On Tue, May 23, 2017 at 1:34 PM Benjamin Kaduk <> wrote:

> My initial thoughts...
> On 05/23/2017 06:50 AM, Markulf Kohlweiss wrote:
> I am paraphrasing a long thread on the issue that we had within
> the miTLS development team, and I am primarily commenting on the
> analysis aspects. I also hope that it will clarify any remaining
> problems of understanding that I have on the issue.
> If we see EOED as a stream termination signal, then there seems
> to be a difference in performance for conservative servers that
> want to wait until receiving all 0RTT data before responding to
> the client's request in 0.5RTT communication.

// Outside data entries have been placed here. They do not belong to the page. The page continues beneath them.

-- pv_equiv track=rewrite | github.com/alejoriosm04/university-repository | second-semester/Data-structure-and-algorithms-I/labs/seguimiento-1/seguimiento-1.1/maneras.py | puntos
-- ===== SOURCE A (Python) =====
-- def puntos(counter, n, puntos_turno):
--     if n <= 0:
--         if n == 0:
--             return 1 + counter
--         else:
--             return counter
--     else:
--         return puntos(counter, n-puntos_turno[0], puntos_turno) + puntos(counter, n-puntos_turno[1], puntos_turno) + puntos(counter, n-puntos_turno[2], puntos_turno)
-- ===== SOURCE B (Python) =====
-- def puntos(counter, n, puntos_turno):
--     if n <= 0:
--         return counter + 1 if n == 0 else counter
--     a, b, c = puntos_turno[0], puntos_turno[1], puntos_turno[2]
--     # bottom-up DP, each score computed once: t[m] == puntos(counter, m, puntos_turno) for 0 <= m <= n
--     t = [counter + 1]
--     for m in range(1, n + 1):
--         t.append(sum(t[m - s] if m - s >= 0 else counter for s in (a, b, c)))
--     return t[n]
-- ===== Notes on version B (the rewrite author's own statement) =====
-- stated objective: alternative
-- what changed: replaced the triple-branching recursion by a bottom-up dynamic-programming table indexed by the remaining score, so each value 0..n is computed once
import Mathlib
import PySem

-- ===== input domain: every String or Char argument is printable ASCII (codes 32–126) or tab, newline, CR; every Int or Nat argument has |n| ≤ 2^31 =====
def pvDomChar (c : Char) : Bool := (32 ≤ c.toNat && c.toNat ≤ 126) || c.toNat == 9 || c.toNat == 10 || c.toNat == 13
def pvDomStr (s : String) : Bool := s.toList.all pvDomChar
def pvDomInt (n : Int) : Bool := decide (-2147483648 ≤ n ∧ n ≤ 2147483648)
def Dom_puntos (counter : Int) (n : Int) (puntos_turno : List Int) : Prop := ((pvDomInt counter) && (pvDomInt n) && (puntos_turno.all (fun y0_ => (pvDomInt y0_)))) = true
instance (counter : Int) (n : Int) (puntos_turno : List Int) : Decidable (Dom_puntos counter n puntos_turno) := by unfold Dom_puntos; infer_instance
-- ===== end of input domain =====

-- B replaces A's triple-branching recursion by a bottom-up DP table over the scores 0..n, each computed once (objective: alternative).

-- ===== PORT A =====
-- A's recursion, with a fuel guard only to make it total in Lean; under Pre_ the fuel n.toNat+1 is never exhausted
-- (each recursive call decreases n by at least 1 since the three steps are positive).
def puntosFuel : Nat → Int → Int → List Int → Int
  | 0, _, _, _ => 0
  | f+1, counter, n, pt =>
    if n ≤ 0 then
      if n = 0 then 1 + counter else counter
    else
      puntosFuel f counter (n - (PySem.List.pyGet? pt 0).getD 0) pt +
      puntosFuel f counter (n - (PySem.List.pyGet? pt 1).getD 0) pt +
      puntosFuel f counter (n - (PySem.List.pyGet? pt 2).getD 0) pt

def puntos (counter : Int) (n : Int) (puntos_turno : List Int) : Int :=
  puntosFuel (n.toNat + 1) counter n puntos_turno

-- ===== PORT B =====
-- the loop `for m in range(1, n+1): t.append(...)` of Source B, one iteration per remaining count.
-- t is kept in REVERSE order so that each append is a cons (O(1)); at iteration m we have len(t) = m,
-- and Python's t[m-s] (taken only under the guard m-s >= 0, so `.toNat` is exact) is trev[s-1].
def buildLoop (counter a b c : Int) : Nat → List Int → List Int
  | 0, trev => trev
  | rem+1, trev =>
    let contrib : Int → Int := fun s =>
      if 0 ≤ (trev.length : Int) - s then trev.getD (s - 1).toNat 0 else counter
    buildLoop counter a b c rem ((contrib a + contrib b + contrib c) :: trev)

def puntos_alt (counter : Int) (n : Int) (puntos_turno : List Int) : Int :=
  if n ≤ 0 then
    if n = 0 then counter + 1 else counter
  else
    -- t[n] is the element appended last, i.e. the head of the reversed table
    (buildLoop counter ((PySem.List.pyGet? puntos_turno 0).getD 0)
                       ((PySem.List.pyGet? puntos_turno 1).getD 0)
                       ((PySem.List.pyGet? puntos_turno 2).getD 0) n.toNat [counter + 1]).getD 0 0

-- ===== PRECONDITION & SPEC =====
-- For n ≤ 0 A returns without touching puntos_turno; for n > 0 it needs three step sizes, and they must be
-- positive or A's recursion never terminates (RecursionError); Pre_ excludes exactly those raising inputs.
def Pre_puntos (counter : Int) (n : Int) (puntos_turno : List Int) : Prop :=
  n ≤ 0 ∨ (3 ≤ puntos_turno.length ∧
    0 < (PySem.List.pyGet? puntos_turno 0).getD 0 ∧
    0 < (PySem.List.pyGet? puntos_turno 1).getD 0 ∧
    0 < (PySem.List.pyGet? puntos_turno 2).getD 0)
instance (counter : Int) (n : Int) (puntos_turno : List Int) : Decidable (Pre_puntos counter n puntos_turno) := by unfold Pre_puntos; infer_instance
def pvWitness_puntos : Int × Int × List Int := (2, 5, [1, 2, 3])

def Spec_puntos (counter : Int) (n : Int) (puntos_turno : List Int) (out : Int) : Prop := out = puntos_alt counter n puntos_turno
instance (counter : Int) (n : Int) (puntos_turno : List Int) (out : Int) : Decidable (Spec_puntos counter n puntos_turno out) := by unfold Spec_puntos; infer_instance

-- ===== CLAIM (what is proved, stated in full; the proofs are below) =====
def Claim_equal_puntos : Prop := ∀ (counter : Int) (n : Int) (puntos_turno : List Int), Dom_puntos counter n puntos_turno → Pre_puntos counter n puntos_turno → Spec_puntos counter n puntos_turno (puntos counter n puntos_turno)

-- ===== LEMMAS AND PROOFS =====

-- proof-side model of the DP table in forward order: buildT counter a b c m = t after iteration m of Source B
def buildT (counter a b c : Int) : Nat → List Int
  | 0 => [counter + 1]
  | m+1 =>
    let t := buildT counter a b c m
    let contrib : Int → Int := fun s =>
      if 0 ≤ ((m : Int) + 1) - s then t.getD (((m : Int) + 1) - s).toNat 0 else counter
    t ++ [contrib a + contrib b + contrib c]

theorem getD_reverse (l : List Int) (k : Nat) (h : k < l.length) :
    l.reverse.getD (l.length - 1 - k) 0 = l.getD k 0 := by
  rw [List.getD_eq_getElem l 0 h, List.getD_eq_getElem _ 0 (by simp; omega)]
  rw [List.getElem_reverse]
  congr 1
  omega

theorem buildT_length (counter a b c : Int) (m : Nat) : (buildT counter a b c m).length = m + 1 := by
  induction m with
  | zero => simp [buildT]
  | succ m ih => simp [buildT, ih]

-- entries already built are unchanged by later iterations
theorem buildT_prefix (counter a b c : Int) (m k : Nat) (h : k ≤ m) :
    (buildT counter a b c m).getD k 0 = (buildT counter a b c k).getD k 0 := by
  induction m with
  | zero => interval_cases k; rfl
  | succ m ih =>
    rcases Nat.lt_or_ge k (m+1) with hk | hk
    · rw [show buildT counter a b c (m+1) = buildT counter a b c m ++ _ from rfl]
      rw [List.getD_append _ _ _ _ (by rw [buildT_length]; omega)]
      exact ih (by omega)
    · have hk2 : k = m + 1 := by omega
      subst hk2
      rfl

theorem buildLoop_eq_buildT (counter a b c : Int) (ha : 0 < a) (hb : 0 < b) (hc : 0 < c) :
    ∀ (rem m : Nat),
      buildLoop counter a b c rem (buildT counter a b c m).reverse =
        (buildT counter a b c (m + rem)).reverse := by
  intro rem
  induction rem with
  | zero => intro m; rfl
  | succ rem ih =>
    intro m
    have hcontrib : ∀ s : Int, 0 < s →
        (if 0 ≤ ((buildT counter a b c m).reverse.length : Int) - s then
          (buildT counter a b c m).reverse.getD (s - 1).toNat 0 else counter) =
        (if 0 ≤ ((m : Int) + 1) - s then
          (buildT counter a b c m).getD (((m : Int) + 1) - s).toNat 0 else counter) := by
      intro s hs
      rw [List.length_reverse, buildT_length]
      by_cases hg : 0 ≤ ((m : Int) + 1) - s
      · rw [if_pos (by push_cast; omega), if_pos hg]
        have hk : (((m : Int) + 1) - s).toNat < (buildT counter a b c m).length := by
          rw [buildT_length]; omega
        have hidx : (s - 1).toNat = (buildT counter a b c m).length - 1 - (((m : Int) + 1) - s).toNat := by
          rw [buildT_length]; omega
        rw [hidx, getD_reverse _ _ hk]
      · rw [if_neg (by push_cast; omega), if_neg hg]
    have hstep : buildLoop counter a b c (rem + 1) (buildT counter a b c m).reverse =
        buildLoop counter a b c rem (buildT counter a b c (m + 1)).reverse := by
      simp only [buildLoop, buildT]
      rw [hcontrib a ha, hcontrib b hb, hcontrib c hc]
      rw [List.reverse_append]
      rfl
    rw [hstep, ih (m + 1), show m + 1 + rem = m + (rem + 1) by omega]


theorem puntosFuel_eq_buildT (counter : Int) (pt : List Int)
    (ha : 0 < (PySem.List.pyGet? pt 0).getD 0)
    (hb : 0 < (PySem.List.pyGet? pt 1).getD 0)
    (hc : 0 < (PySem.List.pyGet? pt 2).getD 0) :
    ∀ (f m : Nat), m < f →
      puntosFuel f counter (m : Int) pt =
        (buildT counter ((PySem.List.pyGet? pt 0).getD 0) ((PySem.List.pyGet? pt 1).getD 0)
          ((PySem.List.pyGet? pt 2).getD 0) m).getD m 0 := by
  set a := (PySem.List.pyGet? pt 0).getD 0
  set b := (PySem.List.pyGet? pt 1).getD 0
  set c := (PySem.List.pyGet? pt 2).getD 0
  intro f
  induction f with
  | zero => intro m hm; omega
  | succ f ih =>
    intro m hm
    cases m with
    | zero => simp [puntosFuel, buildT]; omega
    | succ k =>
      have hbranch : ∀ s : Int, 0 < s →
          puntosFuel f counter (((k : Int) + 1) - s) pt =
            (if 0 ≤ ((k : Int) + 1) - s then
              (buildT counter a b c k).getD (((k : Int) + 1) - s).toNat 0 else counter) := by
        intro s hs
        rcases Int.lt_trichotomy (((k : Int) + 1) - s) 0 with hd | hd | hd
        · rw [if_neg (by omega)]
          cases f with
          | zero => omega
          | succ f' => simp only [puntosFuel]; rw [if_pos (by omega), if_neg (by omega)]
        · rw [if_pos (by omega)]
          rw [show ((k : Int) + 1) - s = ((0:Nat) : Int) by omega]
          simp only [Int.toNat_natCast]
          rw [buildT_prefix _ _ _ _ _ _ (Nat.zero_le k)]
          exact ih 0 (by omega)
        · have hm' : (((k : Int) + 1) - s).toNat ≤ k := by omega
          have hcast : ((k : Int) + 1) - s = (((((k : Int) + 1) - s).toNat : Nat) : Int) := by omega
          rw [if_pos (by omega), buildT_prefix _ _ _ _ _ _ hm', hcast]
          simp only [Int.toNat_natCast]
          exact ih _ (by omega)
      have hk1 : ¬ ((k : Int) + 1 ≤ 0) := by omega
      simp only [puntosFuel, buildT]
      rw [Nat.cast_succ, if_neg hk1]
      rw [List.getD_append_right (buildT counter a b c k) _ 0 (k+1) (by rw [buildT_length])]
      rw [buildT_length]
      simp only [Nat.sub_self, List.getD_cons_zero]
      rw [hbranch a ha, hbranch b hb, hbranch c hc]

-- ===== VERDICT (by name: the statement is the Claim_ definition above) =====
theorem puntos_spec : Claim_equal_puntos := by
  intro counter n pt _ hpre
  unfold Spec_puntos puntos puntos_alt
  by_cases hn : n ≤ 0
  · have hnt : n.toNat = 0 := by omega
    rw [hnt]
    by_cases h0 : n = 0
    · subst h0; simp [puntosFuel]; omega
    · simp only [puntosFuel]
      rw [if_pos hn, if_pos hn, if_neg h0, if_neg h0]
  · have hn' : 0 < n := by omega
    rcases hpre with h | ⟨hlen, ha, hb, hc⟩
    · omega
    · rw [if_neg hn]
      set a := (PySem.List.pyGet? pt 0).getD 0
      set b := (PySem.List.pyGet? pt 1).getD 0
      set c := (PySem.List.pyGet? pt 2).getD 0
      have h1 : ([counter + 1] : List Int) = (buildT counter a b c 0).reverse := rfl
      rw [h1, buildLoop_eq_buildT counter a b c ha hb hc n.toNat 0, Nat.zero_add]
      have h2 : (0 : Nat) = (buildT counter a b c n.toNat).length - 1 - n.toNat := by
        rw [buildT_length]; omega
      rw [h2, getD_reverse _ _ (by rw [buildT_length]; omega)]
      have hcast : n = ((n.toNat : Nat) : Int) := by omega
      rw [hcast]
      exact puntosFuel_eq_buildT counter pt ha hb hc (n.toNat + 1) n.toNat (Nat.lt_succ_self _)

> Said otherwise, we want servers to be able to respond with application
> data based on application data from the client and know that that
> that data was not truncated.
> Thanks, the keyword of "truncated" caused me to understand the intended
> point.
> I think this question ends up tying into the more philosophical one of
> whether early data and 1-rtt data are considered "separate streams" or not
> -- if they are separate streams with distinct end/start, then of course one
> wants to detect possible truncation as it happens.  But, if they are
> conceptually the same stream and the boundary between them is "just" a
> bookkeeping operation of key change, then there is no need to be concerned
> about detecting truncation; the application just continues reading in data
> and replying when complete application protocol requests are received.

Truncation detection is meaningful in both cases. We rely on KeyUpdate
being protected and tied to the immediately preceding record (by way of
sequence number). Otherwise an attacker could toss out chunks in the middle
of the stream immediately before a KeyUpdate.